Machine Learning pipeline

This example shows how to put together a basic Machine Learning pipeline.

#!/usr/bin/env nextflow

params.dataset_name = 'wdbc'
params.train_models = ['dummy', 'gb', 'lr', 'mlp', 'rf']
params.outdir = 'results'

workflow {
    // fetch dataset from OpenML
    ch_datasets = fetch_dataset(params.dataset_name)

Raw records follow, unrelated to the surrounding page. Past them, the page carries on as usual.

-- rows = {}; for s in free_spots: rows.setdefault(r, []).append((c, s))
def pvRowsB (free_spots : List (List (String × String))) : PySem.Dict Char (List (Int × PvSpot)) :=
  free_spots.foldl
    (fun d s =>
      let rc := pvParseB (pvLabelB s)
      d.insert rc.1 (d.getD rc.1 [] ++ [(rc.2, s)]))
    PySem.Dict.empty

-- order = sorted(rows, key=lambda r: ROW_PRIORITY.get(r, 99))
def pvOrderB (free_spots : List (List (String × String))) : List Char :=
  PySem.List.sorted (pvRowsB free_spots).keys (fun r => pvRowPriorityB.getD r 99)

-- keyed = [(rank, ri, s) for ri, r in enumerate(order)
--                        for rank, (_, s) in enumerate(sorted(rows[r], key=lambda t: t[0]))]
def pvKeyedB (free_spots : List (List (String × String))) : List (Int × Int × PvSpot) :=
  (PySem.List.enumerate (pvOrderB free_spots)).flatMap (fun p =>
    (PySem.List.enumerate (PySem.List.sorted ((pvRowsB free_spots).getD p.2 []) (fun t => t.1))).map
      (fun q => (q.1, p.1, q.2.2)))

-- keyed.sort(key=lambda t: (t[0], t[1])); return [s for _, _, s in keyed[:max(count, 0)]]
def pick_spots_by_row_py_alt (free_spots : List (List (String × String))) (count : Int) :
    List (List (String × String)) :=
  (PySem.List.slice
      (PySem.List.sorted2 (pvKeyedB free_spots) (fun t => t.1) (fun t => t.2.1))
      none (some (max count 0))).map (fun t => t.2.2)

-- ===== PRECONDITION & SPEC =====
-- Pre_ excludes exactly the inputs on which the Python A raises: a dict without a "label"
-- key (KeyError) or a label whose last '-'-segment is empty, e.g. "" or "S1-" (IndexError).
def Pre_pick_spots_by_row_py (free_spots : List (List (String × String))) (count : Int) : Prop :=
  free_spots.all (fun s =>
    ((PySem.Dict.mk s).get? "label").any
      (fun l => !(PySem.List.pyGetD ((PySem.Str.split? l "-").getD []) (-1) "").toList.isEmpty)) = true
instance (free_spots : List (List (String × String))) (count : Int) :
    Decidable (Pre_pick_spots_by_row_py free_spots count) := by
  unfold Pre_pick_spots_by_row_py; infer_instance

def pvWitness_pick_spots_by_row_py : (List (List (String × String))) × Int :=
  ([[("label", "A0")], [("label", "S1-B2")], [("label", "A1")]], 2)

def Spec_pick_spots_by_row_py (free_spots : List (List (String × String))) (count : Int)
    (out : List (List (String × String))) : Prop :=
  out = pick_spots_by_row_py_alt free_spots count
instance (free_spots : List (List (String × String))) (count : Int)
    (out : List (List (String × String))) :
    Decidable (Spec_pick_spots_by_row_py free_spots count out) := by
  unfold Spec_pick_spots_by_row_py; infer_instance

-- ===== CLAIM (what is proved, stated in full; the proofs are below) =====
def Claim_equal_pick_spots_by_row_py : Prop :=
  ∀ (free_spots : List (List (String × String))) (count : Int),
    Dom_pick_spots_by_row_py free_spots count → Pre_pick_spots_by_row_py free_spots count →
    Spec_pick_spots_by_row_py free_spots count (pick_spots_by_row_py free_spots count)

-- ===== LEMMAS AND PROOFS =====

-- one layer of the round-robin order: the t-th element of every row that has one
def pvLayer {α : Type} (dflt : α) (cols : List (List α)) (t : Nat) : List α :=
  (cols.filter (fun c => t < c.length)).map (fun c => c.getD t dflt)

-- layers t, t+1, …, t+d-1 concatenated
def pvRest {α : Type} (dflt : α) (cols : List (List α)) : Nat → Nat → List α
  | 0, _ => []
  | d + 1, t => pvLayer dflt cols t ++ pvRest dflt cols d (t + 1)

-- what one inner pass of A appends, reading row suffix os at depth t
def pvPicks (rows : PySem.Dict Char (List (Int × PvSpot))) (os : List Char) (t : Nat) : List PvSpot :=
  ((os.map (fun r => rows.getD r [])).filter (fun c => t < c.length)).map
    (fun c => (c.getD t (0, [])).2)

-- the column-sorted spot lists per row, in A's row order (proof-only view shared by both sides)
def pvColsB (free_spots : List (List (String × String))) : List (List PvSpot) :=
  (pvOrderB free_spots).map
    (fun r => (PySem.List.sorted ((pvRowsB free_spots).getD r []) (fun x => x.1)).map (fun x => x.2))

lemma pvInnerA_nil (rows : PySem.Dict Char (List (Int × PvSpot))) (count : Int)
    (chosen : List PvSpot) (ridx : List Int) (added : Bool) :
    pvInnerA rows count [] chosen ridx added = (chosen, ridx, added) := rfl

lemma pvInnerA_cons (rows : PySem.Dict Char (List (Int × PvSpot))) (count i : Int) (letter : Char)
    (rest : List (Int × Char)) (chosen : List PvSpot) (ridx : List Int) (added : Bool) :
    pvInnerA rows count ((i, letter) :: rest) chosen ridx added =
      if count ≤ (chosen.length : Int) then (chosen, ridx, added)
      else if PySem.List.pyGetD ridx i 0 < ((rows.getD letter []).length : Int) then
        pvInnerA rows count rest
          (chosen ++ [(PySem.List.pyGetD (rows.getD letter []) (PySem.List.pyGetD ridx i 0) (0, [])).2])
          (PySem.List.pySetD ridx i (PySem.List.pyGetD ridx i 0 + 1)) true
      else pvInnerA rows count rest chosen ridx added := rfl
-- A's right pass builds exactly (rightVal arr i) at each slot
theorem rightPass_inv (arr : List Int) : ∀ d c, d = arr.length - c → c ≤ arr.length →
    ∀ R : List Int, R.length = arr.length →
    (∀ i, i < arr.length → R.getD i 0 = if arr.length - c ≤ i then rightVal arr i
      else (arr.length : Int)) →
    (((List.range (arr.length - c)).reverse.foldl (stepR arr arr.length) (R, stkR arr c)).1.length
        = arr.length) ∧
    ∀ i, i < arr.length →
      ((List.range (arr.length - c)).reverse.foldl (stepR arr arr.length) (R, stkR arr c)).1.getD i 0
        = rightVal arr i := by
  intro d
  induction d with
  | zero =>
      intro c hd hc R hRlen hR
      have h0 : arr.length - c = 0 := by omega
      rw [h0]
      simp only [List.range_zero, List.reverse_nil, List.foldl_nil]
      refine ⟨hRlen, ?_⟩
      intro i hilen
      rw [hR i hilen, if_pos (by omega)]
  | succ d ih =>
      intro c hd hc R hRlen hR
      have hcl : c < arr.length := by omega
      have hrange : arr.length - c = (arr.length - c - 1) + 1 := by omega
      rw [hrange, List.range_succ, List.reverse_append, List.reverse_singleton]
      simp only [List.singleton_append, List.foldl_cons]
      have hidx : arr.length - c - 1 = arr.length - 1 - c := by omega
      have hstep : stepR arr arr.length (R, stkR arr c) (arr.length - c - 1)
          = (R.set (arr.length - c - 1) (rightVal arr (arr.length - c - 1)),
             stkR arr (c + 1)) := by
        simp only [stepR, stkR, hidx, rightVal]
        have : arr.length - 1 - (arr.length - 1 - c) = c := by omega
        rw [this]
      rw [hstep]
      have hres := ih (c + 1) (by omega) (by omega)
        (R.set (arr.length - c - 1) (rightVal arr (arr.length - c - 1)))
        (by rw [List.length_set]; exact hRlen)
        (by
          intro i hilen
          rw [getD_set_eq]
          by_cases him : i = arr.length - c - 1
          · subst him
            rw [if_pos ⟨rfl, by omega⟩, if_pos (by omega)]
          · rw [if_neg (by omega)]
            rw [hR i hilen]
            by_cases hge : arr.length - c ≤ i
            · rw [if_pos hge, if_pos (by omega)]
            · rw [if_neg hge, if_neg (by omega)])
      have hrw : arr.length - c - 1 = arr.length - (c + 1) := by omega
      rw [hrw]
      exact hres

theorem max_eq_if (m v : Int) : max m v = if v > m then v else m := by omega

-- ===== VERDICT (by name: the statement is the Claim_ definition above) =====
theorem maxPeople_spec : Claim_equal_maxPeople := by
  unfold Claim_equal_maxPeople
  intro arr _
  unfold Spec_maxPeople maxPeople maxPeople_alt
  by_cases hn : arr.length = 0
  · simp [hn]
  · rw [if_neg hn]
    obtain ⟨_, _, hleft⟩ := leftPass_inv arr arr.length
    have hright := rightPass_inv arr arr.length 0 (by omega) (by omega)
      (List.replicate arr.length (arr.length : Int)) (by simp)
      (by
        intro i hilen
        rw [if_neg (by omega)]
        exact List.getD_replicate _ hilen)
    simp only [Nat.sub_zero] at hright
    obtain ⟨_, hrightv⟩ := hright
    simp only [stkR] at hrightv
    apply List.foldl_ext
    intro b i hi
    have hilen : i < arr.length := List.mem_range.mp hi
    simp only [stepM]
    rw [hleft i hilen, if_pos hilen, hrightv i hilen]
    rw [← left_lookup arr i, ← right_lookup arr i hilen]
    simp only [pvGet]
    rw [max_eq_if]
-- pv_equiv track=rewrite | github.com/duanemalcolm/morphic | morphic/faces.py | dimensions
-- ===== SOURCE A (Python) =====
-- def dimensions(basis):
--     dimensions = 0
--     for base in basis:
--         if base[0] == 'T':
--             dimensions += 2
--         else:
--             dimensions += 1
--     return dimensions
-- ===== SOURCE B (Python) =====
-- def dimensions(basis):
--     n = len(basis)
--     if n == 0:
--         return 0
--     if n == 1:
--         return 2 if basis[0][0] == 'T' else 1
--     mid = n // 2
--     return dimensions(basis[:mid]) + dimensions(basis[mid:])
-- ===== Notes on version B (the rewrite author's own statement) =====
-- stated objective: alternative
-- what changed: Replaces the left-to-right accumulator loop with a divide-and-conquer recursion: the list is split in half, each half is solved recursively, and the two subtotals are added (base cases: empty list 0, singleton 1 or 2).
import Mathlib
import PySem

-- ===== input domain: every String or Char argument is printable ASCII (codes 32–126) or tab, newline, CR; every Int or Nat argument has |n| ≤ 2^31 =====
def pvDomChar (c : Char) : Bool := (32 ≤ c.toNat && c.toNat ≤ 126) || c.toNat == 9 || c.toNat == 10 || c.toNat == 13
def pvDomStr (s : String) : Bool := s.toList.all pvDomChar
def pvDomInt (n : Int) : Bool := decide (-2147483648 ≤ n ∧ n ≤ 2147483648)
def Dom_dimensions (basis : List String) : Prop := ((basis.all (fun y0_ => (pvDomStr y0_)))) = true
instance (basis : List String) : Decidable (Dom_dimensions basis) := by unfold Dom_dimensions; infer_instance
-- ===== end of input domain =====

-- B replaces A's accumulator loop by a halving divide-and-conquer recursion; return value only.
-- ===== PORT A =====
def dimensions (basis : List String) : Int :=
  basis.foldl (fun dims base =>
    if PySem.Str.pyGet? base 0 = some 'T' then dims + 2 else dims + 1) 0

-- ===== PORT B =====
-- fuel = basis.length is a totality guard only: the halving recursion's depth never exhausts it
def dimensionsAltGo (fuel : Nat) (basis : List String) : Int :=
  match fuel with
  | 0 => 0
  | fuel + 1 =>
    if basis.length = 0 then 0
    else if basis.length = 1 then
      -- basis[0][0] == 'T' on a singleton list: basis[0] is its head
      if PySem.Str.pyGet? (basis.headI) 0 = some 'T' then 2 else 1
    else
      let mid := basis.length / 2
      dimensionsAltGo fuel (PySem.List.slice basis none (some (mid : Int))) +
      dimensionsAltGo fuel (PySem.List.slice basis (some (mid : Int)) none)

def dimensions_alt (basis : List String) : Int :=
  dimensionsAltGo basis.length basis

-- ===== PRECONDITION & SPEC =====
-- Pre_ excludes lists containing an empty base string, on which A's base[0] raises IndexError (B raises there too).
def Pre_dimensions (basis : List String) : Prop := "" ∉ basis
instance (basis : List String) : Decidable (Pre_dimensions basis) := by unfold Pre_dimensions; infer_instance
def pvWitness_dimensions : List String := ["Tx", "y"]
def Spec_dimensions (basis : List String) (out : Int) : Prop := out = dimensions_alt basis
instance (basis : List String) (out : Int) : Decidable (Spec_dimensions basis out) := by unfold Spec_dimensions; infer_instance

-- ===== CLAIM (what is proved, stated in full; the proofs are below) =====
def Claim_equal_dimensions : Prop := ∀ (basis : List String), Dom_dimensions basis → Pre_dimensions basis → Spec_dimensions basis (dimensions basis)

-- ===== LEMMAS AND PROOFS =====

-- weight of one base, shared characterisation of both ports
def pvWeight (base : String) : Int :=
  if PySem.Str.pyGet? base 0 = some 'T' then 2 else 1

theorem dimensions_foldl (basis : List String) (d : Int) :
    basis.foldl (fun dims base =>
      if PySem.Str.pyGet? base 0 = some 'T' then dims + 2 else dims + 1) d
    = d + (basis.map pvWeight).sum := by
  induction basis generalizing d with
  | nil => simp
  | cons b bs ih =>
    rw [List.foldl_cons, ih]
    simp only [List.map_cons, List.sum_cons, pvWeight]
    split_ifs <;> ring

theorem dimensionsAltGo_eq_sum (fuel : Nat) (basis : List String)
    (h : basis.length ≤ fuel) :
    dimensionsAltGo fuel basis = (basis.map pvWeight).sum := by
  induction fuel generalizing basis with
  | zero =>
    rw [Nat.le_zero] at h
    simp [dimensionsAltGo, List.length_eq_zero_iff.mp h]
  | succ fuel ih =>
    rw [dimensionsAltGo]
    split_ifs with h0 h1 hT
    · simp [List.length_eq_zero_iff.mp h0]
    · obtain ⟨b, hb⟩ := List.length_eq_one_iff.mp h1
      subst hb
      simp only [List.headI, PySem.Str.pyGet?_eq, PySem.Chars.pyGet?_eq_listPyGet?] at hT
      simp [pvWeight, hT]
    · obtain ⟨b, hb⟩ := List.length_eq_one_iff.mp h1
      subst hb
      simp only [List.headI, PySem.Str.pyGet?_eq, PySem.Chars.pyGet?_eq_listPyGet?] at hT
      simp [pvWeight, hT]
    · dsimp only
      rw [PySem.List.slice_to_natCast, PySem.List.slice_from_natCast,
        ih _ (by simp only [List.length_take]; omega),
        ih _ (by simp only [List.length_drop]; omega),
        ← List.sum_append, ← List.map_append, List.take_append_drop]

theorem dimensions_alt_eq_sum (basis : List String) :
    dimensions_alt basis = (basis.map pvWeight).sum :=
  dimensionsAltGo_eq_sum basis.length basis le_rfl

-- ===== VERDICT (by name: the statement is the Claim_ definition above) =====
theorem dimensions_spec : Claim_equal_dimensions := by
  intro basis _ _
  unfold Spec_dimensions dimensions
  rw [dimensions_foldl, dimensions_alt_eq_sum]
  ring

    // split dataset into train/test sets
    (ch_train_datasets, ch_predict_datasets) = split_train_test(ch_datasets)

    // perform training
    (ch_models, ch_train_logs) = train(ch_train_datasets, params.train_models)

    // perform inference
    ch_predict_inputs = ch_models.combine(ch_predict_datasets, by: 0)
    (ch_scores, ch_predict_logs) = predict(ch_predict_inputs)

    // select the best model based on inference score
    ch_scores
        | max {
            new JsonSlurper().parse(it[2])['value']
        }
        | subscribe { dataset_name, model_type, score_file ->
            def score = new JsonSlurper().parse(score_file)
            println "The best model for ${dataset_name} was ${model_type}, with ${score['name']} = ${score['value']}"
        }
}

// view the entire code on GitHub ...

Synopsis

This example shows how to put together a basic Machine Learning pipeline. It fetches a dataset from OpenML, trains a variety of machine learning models on a prediction target, and selects the best model based on some evaluation criteria.

Try it

An active internet connection and Docker are required for Nextflow to download the pipeline and the necessary Docker images to run the pipeline within containers. The data used by this pipeline is stored on the GitHub repository and will download automatically.